**Activity**
Given the records below, would you repeat exactly the lines that begin at the one containing "set idx : PySem.Dict" and end at the one containing "have hrel := loop_rel", inclusive?

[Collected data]

☆ ☆ ☆ ☆ ☆ ☆ ☆

-- A's dp value at a fresh hit equals B's backward-chase value
lemma dpi_eq (idx : PySem.Dict String Int) (text : List String)
    (ll : PySem.Dict Int Int) (dp : List Int) (i0 r : Int) (hr0 : 0 ≤ r) (hi0 : 0 ≤ i0)
    (hll : ∀ t, ll.get? t = findBack idx text t (i0 - 1))
    (hdp : ∀ j r', 0 ≤ j → j < i0 → idx.get? (PySem.List.pyGetD text j "") = some r' →
      PySem.List.pyGetD dp j 0 = dval idx text r' j) :
    dpiA (ll.insert r i0) dp r i0 = dval idx text r i0 := by
  by_cases hr : r = 0
  · rw [dval_some idx text r i0 i0 (by rw [hr]; exact chase_neg idx text i0 (by omega))]
    unfold dpiA
    rw [if_pos hr]
    omega
  · cases hf : findBack idx text (r - 1) (i0 - 1) with
    | none =>
      rw [dval_none idx text r i0 (chase_step_none idx text i0 (by omega) hf)]
      unfold dpiA
      rw [if_neg hr,
        if_neg (by
          intro h
          have hc := h.1
          rw [PySem.Dict.contains_eq_isSome_get?,
            PySem.Dict.get?_insert_of_ne _ _ (by omega : r - 1 ≠ r), hll, hf] at hc
          simp at hc)]
    | some j' =>
      obtain ⟨hj0, hji, hjr⟩ :=
        findBack_spec idx text (r - 1) (i0 + 1).toNat (i0 - 1) j' (by omega) hf
      have hch : chase idx text (r - 1) i0 = chase idx text (r - 1 - 1) j' :=
        chase_step_some idx text i0 j' (by omega) hf
      have hgj : (ll.insert r i0).getD (r - 1) 0 = j' := by
        rw [PySem.Dict.getD_eq_get?_getD,
          PySem.Dict.get?_insert_of_ne _ _ (by omega : r - 1 ≠ r), hll, hf]
        rfl
      have hct : (ll.insert r i0).contains (r - 1) = true := by
        rw [PySem.Dict.contains_eq_isSome_get?,
          PySem.Dict.get?_insert_of_ne _ _ (by omega : r - 1 ≠ r), hll, hf]
        rfl
      have hdpj : PySem.List.pyGetD dp j' 0 = dval idx text (r - 1) j' :=
        hdp j' (r - 1) hj0 (by omega) hjr
      unfold dpiA
      rw [if_neg hr, hgj, hdpj]
      cases hc : chase idx text (r - 1 - 1) j' with
      | none =>
        rw [dval_none idx text (r - 1) j' hc,
            dval_none idx text r i0 (by rw [hch]; exact hc),
            if_neg (by simp)]
      | some s =>
        obtain ⟨hs0, hsj⟩ := chase_bound idx text (r + 1).toNat (r - 1 - 1) j' s (by omega) hj0 hc
        rw [dval_some idx text (r - 1) j' s hc,
            dval_some idx text r i0 s (by rw [hch]; exact hc),
            if_pos ⟨hct, by omega⟩]
        omega

lemma step_rel (idx : PySem.Dict String Int) (text : List String) (i0 : Int)
    (a : PySem.Dict Int Int × List Int × Int × Int × Int) (b : Int × Int × Int)
    (hvals : ∀ w r, idx.get? w = some r → 0 ≤ r)
    (h0 : 0 ≤ i0) (hn : i0 < (text.length : Int)) (hrel : relAB idx text i0 a b) :
    relAB idx text (i0 + 1) (stepA idx text a i0)
      (stepB idx text (idx.size : Int) b (i0, PySem.List.pyGetD text i0 "")) := by
  obtain ⟨hlen, hmin, hll, hdp⟩ := hrel
  unfold stepA
  cases hg : idx.get? (PySem.List.pyGetD text i0 "") with
  | none =>
    have hB : stepB idx text (idx.size : Int) b (i0, PySem.List.pyGetD text i0 "") = b := by
      unfold stepB
      rw [if_neg (by simp [hg])]
    rw [if_neg (by rw [PySem.Dict.contains_eq_isSome_get?, hg]; simp), hB]
    refine ⟨hlen, hmin, ?_, ?_⟩
    · intro t
      rw [show i0 + 1 - 1 = i0 by omega, findBack_step idx text t h0,
          if_neg (by rw [hg]; simp), hll]
    · intro j r hj0 hji hjr
      rcases (by omega : j < i0 ∨ j = i0) with h | h
      · exact hdp j r hj0 h hjr
      · rw [h, hg] at hjr
        exact absurd hjr (by simp)
  | some r =>
    have hr0 : 0 ≤ r := hvals _ _ hg
    rw [if_pos (by rw [PySem.Dict.contains_eq_isSome_get?, hg]; rfl),
        show idx.getD (PySem.List.pyGetD text i0 "") 0 = r by
          rw [PySem.Dict.getD_eq_get?_getD, hg]; rfl]
    unfold stepAhit
    set d : Int := dpiA (a.1.insert r i0) a.2.1 r i0 with hd_def
    have hd : d = dval idx text r i0 := dpi_eq idx text a.1 a.2.1 i0 r hr0 h0 hll hdp
    have hll' : ∀ t, (a.1.insert r i0).get? t = findBack idx text t (i0 + 1 - 1) := by
      intro t
      rw [show i0 + 1 - 1 = i0 by omega, findBack_step idx text t h0]
      by_cases htr : t = r
      · rw [htr, if_pos (by rw [hg]), PySem.Dict.get?_insert_self]
      · rw [if_neg (by rw [hg]; simp; omega), PySem.Dict.get?_insert_of_ne _ _ htr, hll]
    have hdp' : ∀ j r', 0 ≤ j → j < i0 + 1 →
        idx.get? (PySem.List.pyGetD text j "") = some r' →
        PySem.List.pyGetD (PySem.List.pySetD a.2.1 i0 d) j 0 = dval idx text r' j := by
      intro j r' hj0 hji hjr
      rcases (by omega : j < i0 ∨ j = i0) with h | h
      · rw [pyGetD_set_ne a.2.1 i0 j d h0 hj0 (by omega)]
        exact hdp j r' hj0 h hjr
      · subst h
        rw [pyGetD_set_self a.2.1 j d (by omega) (by omega)]
        obtain rfl : r' = r := by rw [hg] at hjr; simpa using hjr.symm
        exact hd
    have hlen' : (PySem.List.pySetD a.2.1 i0 d).length = text.length := by
      rw [PySem.List.pySetD_of_nonneg _ _ h0, List.length_set]
      exact hlen
    by_cases hm : r = (idx.size : Int) - 1
    · have hm2 : (idx.size : Int) - 2 = r - 1 := by omega
      cases hch : chase idx text (r - 1) i0 with
      | none =>
        have hdneg : d = -1 := by rw [hd, dval_none idx text r i0 hch]
        have hB : stepB idx text (idx.size : Int) b (i0, PySem.List.pyGetD text i0 "") = b := by
          unfold stepB
          rw [if_pos (by rw [hg, hm])]
          have hsc : chase idx text ((idx.size : Int) - 2)
              ((i0, PySem.List.pyGetD text i0 "") : Int × String).1 = none := by
            rw [hm2]; exact hch
          rw [hsc]
        rw [if_neg (by intro h; exact absurd hdneg (by simpa using h.2.2)), hB]
        exact ⟨hlen', hmin, hll', hdp'⟩
      | some s =>
        obtain ⟨hs0, hsi⟩ := chase_bound idx text (r + 1).toNat (r - 1) i0 s (by omega) h0 hch
        have hds : d = i0 - s := by rw [hd, dval_some idx text r i0 s hch]
        have hb1 : a.2.2.1 = b.1 := by rw [← hmin]
        have hB : stepB idx text (idx.size : Int) b (i0, PySem.List.pyGetD text i0 "") =
            if i0 - s < b.1 then (i0 - s, s, i0 + 1) else b := by
          unfold stepB
          rw [if_pos (by rw [hg, hm])]
          have hsc : chase idx text ((idx.size : Int) - 2)
              ((i0, PySem.List.pyGetD text i0 "") : Int × String).1 = some s := by
            rw [hm2]; exact hch
          rw [hsc]
        rw [hB]
        by_cases hlt : i0 - s < b.1
        · rw [if_pos ⟨hm, by omega, by omega⟩, if_pos hlt]
          refine ⟨hlen', ?_, hll', hdp'⟩
          show (d, i0 - d, i0 + 1) = (i0 - s, s, i0 + 1)
          rw [hds, show i0 - (i0 - s) = s by omega]
        · rw [if_neg (by intro h; exact absurd h.2.1 (by omega)), if_neg hlt]
          refine ⟨hlen', ?_, hll', hdp'⟩
          show (a.2.2.1, a.2.2.2.1, a.2.2.2.2) = b
          rw [← hmin]
    · have hB : stepB idx text (idx.size : Int) b (i0, PySem.List.pyGetD text i0 "") = b := by
        unfold stepB
        rw [if_neg (by rw [hg]; simp; omega)]
      rw [if_neg (fun h => hm h.1), hB]
      refine ⟨hlen', ?_, hll', hdp'⟩
      show (a.2.2.1, a.2.2.2.1, a.2.2.2.2) = b
      rw [← hmin]

lemma loop_rel (idx : PySem.Dict String Int) (text : List String)
    (hvals : ∀ w r, idx.get? w = some r → 0 ≤ r) :
    ∀ (k : Nat) (i0 : Int) (a : PySem.Dict Int Int × List Int × Int × Int × Int)
      (b : Int × Int × Int),
      0 ≤ i0 → i0 + k = (text.length : Int) → relAB idx text i0 a b →
      relAB idx text (text.length : Int)
        ((PySem.List.pyRange i0 (text.length : Int) 1).foldl (stepA idx text) a)
        ((PySem.List.pyRange i0 (text.length : Int) 1).foldl
          (fun st j => stepB idx text (idx.size : Int) st (j, PySem.List.pyGetD text j "")) b) := by
  intro k
  induction k with
  | zero =>
    intro i0 a b h0 hk hrel
    rw [PySem.List.pyRange_one_eq_nil (by omega)]
    simp only [List.foldl_nil]
    rw [show ((text.length : Int)) = i0 by omega]
    exact hrel
  | succ n ih =>
    intro i0 a b h0 hk hrel
    rw [PySem.List.pyRange_one_cons (by omega)]
    simp only [List.foldl_cons]
    exact ih (i0 + 1) _ _ (by omega) (by omega)
      (step_rel idx text i0 a b hvals h0 (by omega) hrel)

lemma rel_init (idx : PySem.Dict String Int) (text : List String) :
    relAB idx text 0
      (PySem.Dict.empty, List.replicate text.length (-1 : Int), (text.length : Int), 0, 0)
      ((text.length : Int), 0, 0) := by
  refine ⟨List.length_replicate, rfl, ?_, ?_⟩
  · intro t
    rw [findBack_neg idx text t (by omega)]
    simp [PySem.Dict.get?_empty]
  · intro j r hj0 hji _
    omega

-- ===== VERDICT (by name: the statement is the Claim_ definition above) =====
theorem find_occurence_spec : Claim_equal_find_occurence := by
  intro words text _
  unfold Spec_find_occurence
  show
    (let st :=
      (PySem.List.pyRange 0 (text.length : Int) 1).foldl
        (stepA ((PySem.List.pyRange 0 (words.length : Int) 1).foldl
          (fun d i => d.insert (PySem.List.pyGetD words i "") i) PySem.Dict.empty) text)
        (PySem.Dict.empty, List.replicate text.length (-1 : Int), (text.length : Int), 0, 0)
     PySem.List.slice text (some st.2.2.2.1) (some (st.2.2.2.2 + 1))) =
    (let rank : PySem.Dict String Int :=
      (PySem.List.enumerate words 0).foldl (fun d p => d.insert p.2 p.1) PySem.Dict.empty
     let st := (PySem.List.enumerate text 0).foldl (stepB rank text (rank.size : Int))
        ((text.length : Int), 0, 0)
     PySem.List.slice text (some st.2.1) (some (st.2.2 + 1)))
  simp only [PySem.List.enumerate_eq_map_pyRange (d := ""), List.foldl_map, PySem.List.len_eq]
  set idx : PySem.Dict String Int :=
    (PySem.List.pyRange 0 (words.length : Int) 1).foldl
      (fun d i => d.insert (PySem.List.pyGetD words i "") i) PySem.Dict.empty with hidx
  have hvals : ∀ w r, idx.get? w = some r → 0 ≤ r := by
    rw [hidx]
    exact foldl_insert_values_nonneg (fun i => PySem.List.pyGetD words i "")
      (PySem.List.pyRange 0 (words.length : Int) 1) PySem.Dict.empty
      (fun i hi => ((PySem.List.mem_pyRange_one).1 hi).1)
      (fun w r h => absurd h (by simp [PySem.Dict.get?_empty]))
  have hrel := loop_rel idx text hvals text.length 0
    (PySem.Dict.empty, List.replicate text.length (-1 : Int), (text.length : Int), 0, 0)
    ((text.length : Int), 0, 0) (le_refl 0) (by omega) (rel_init idx text)
  obtain ⟨-, htriple, -, -⟩ := hrel
  rw [show
    ((PySem.List.pyRange 0 (text.length : Int) 1).foldl (stepA idx text)
      (PySem.Dict.empty, List.replicate text.length (-1 : Int), (text.length : Int), 0, 0)).2.2 =
    ((PySem.List.pyRange 0 (text.length : Int) 1).foldl
      (fun st j => stepB idx text (idx.size : Int) st (j, PySem.List.pyGetD text j ""))
      ((text.length : Int), 0, 0)) from htriple]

☆ ☆ ☆ ☆ ☆ ☆ ☆

**Result**
  set idx : PySem.Dict String Int :=
    (PySem.List.pyRange 0 (words.length : Int) 1).foldl
      (fun d i => d.insert (PySem.List.pyGetD words i "") i) PySem.Dict.empty with hidx
  have hvals : ∀ w r, idx.get? w = some r → 0 ≤ r := by
    rw [hidx]
    exact foldl_insert_values_nonneg (fun i => PySem.List.pyGetD words i "")
      (PySem.List.pyRange 0 (words.length : Int) 1) PySem.Dict.empty
      (fun i hi => ((PySem.List.mem_pyRange_one).1 hi).1)
      (fun w r h => absurd h (by simp [PySem.Dict.get?_empty]))
  have hrel := loop_rel idx text hvals text.length 0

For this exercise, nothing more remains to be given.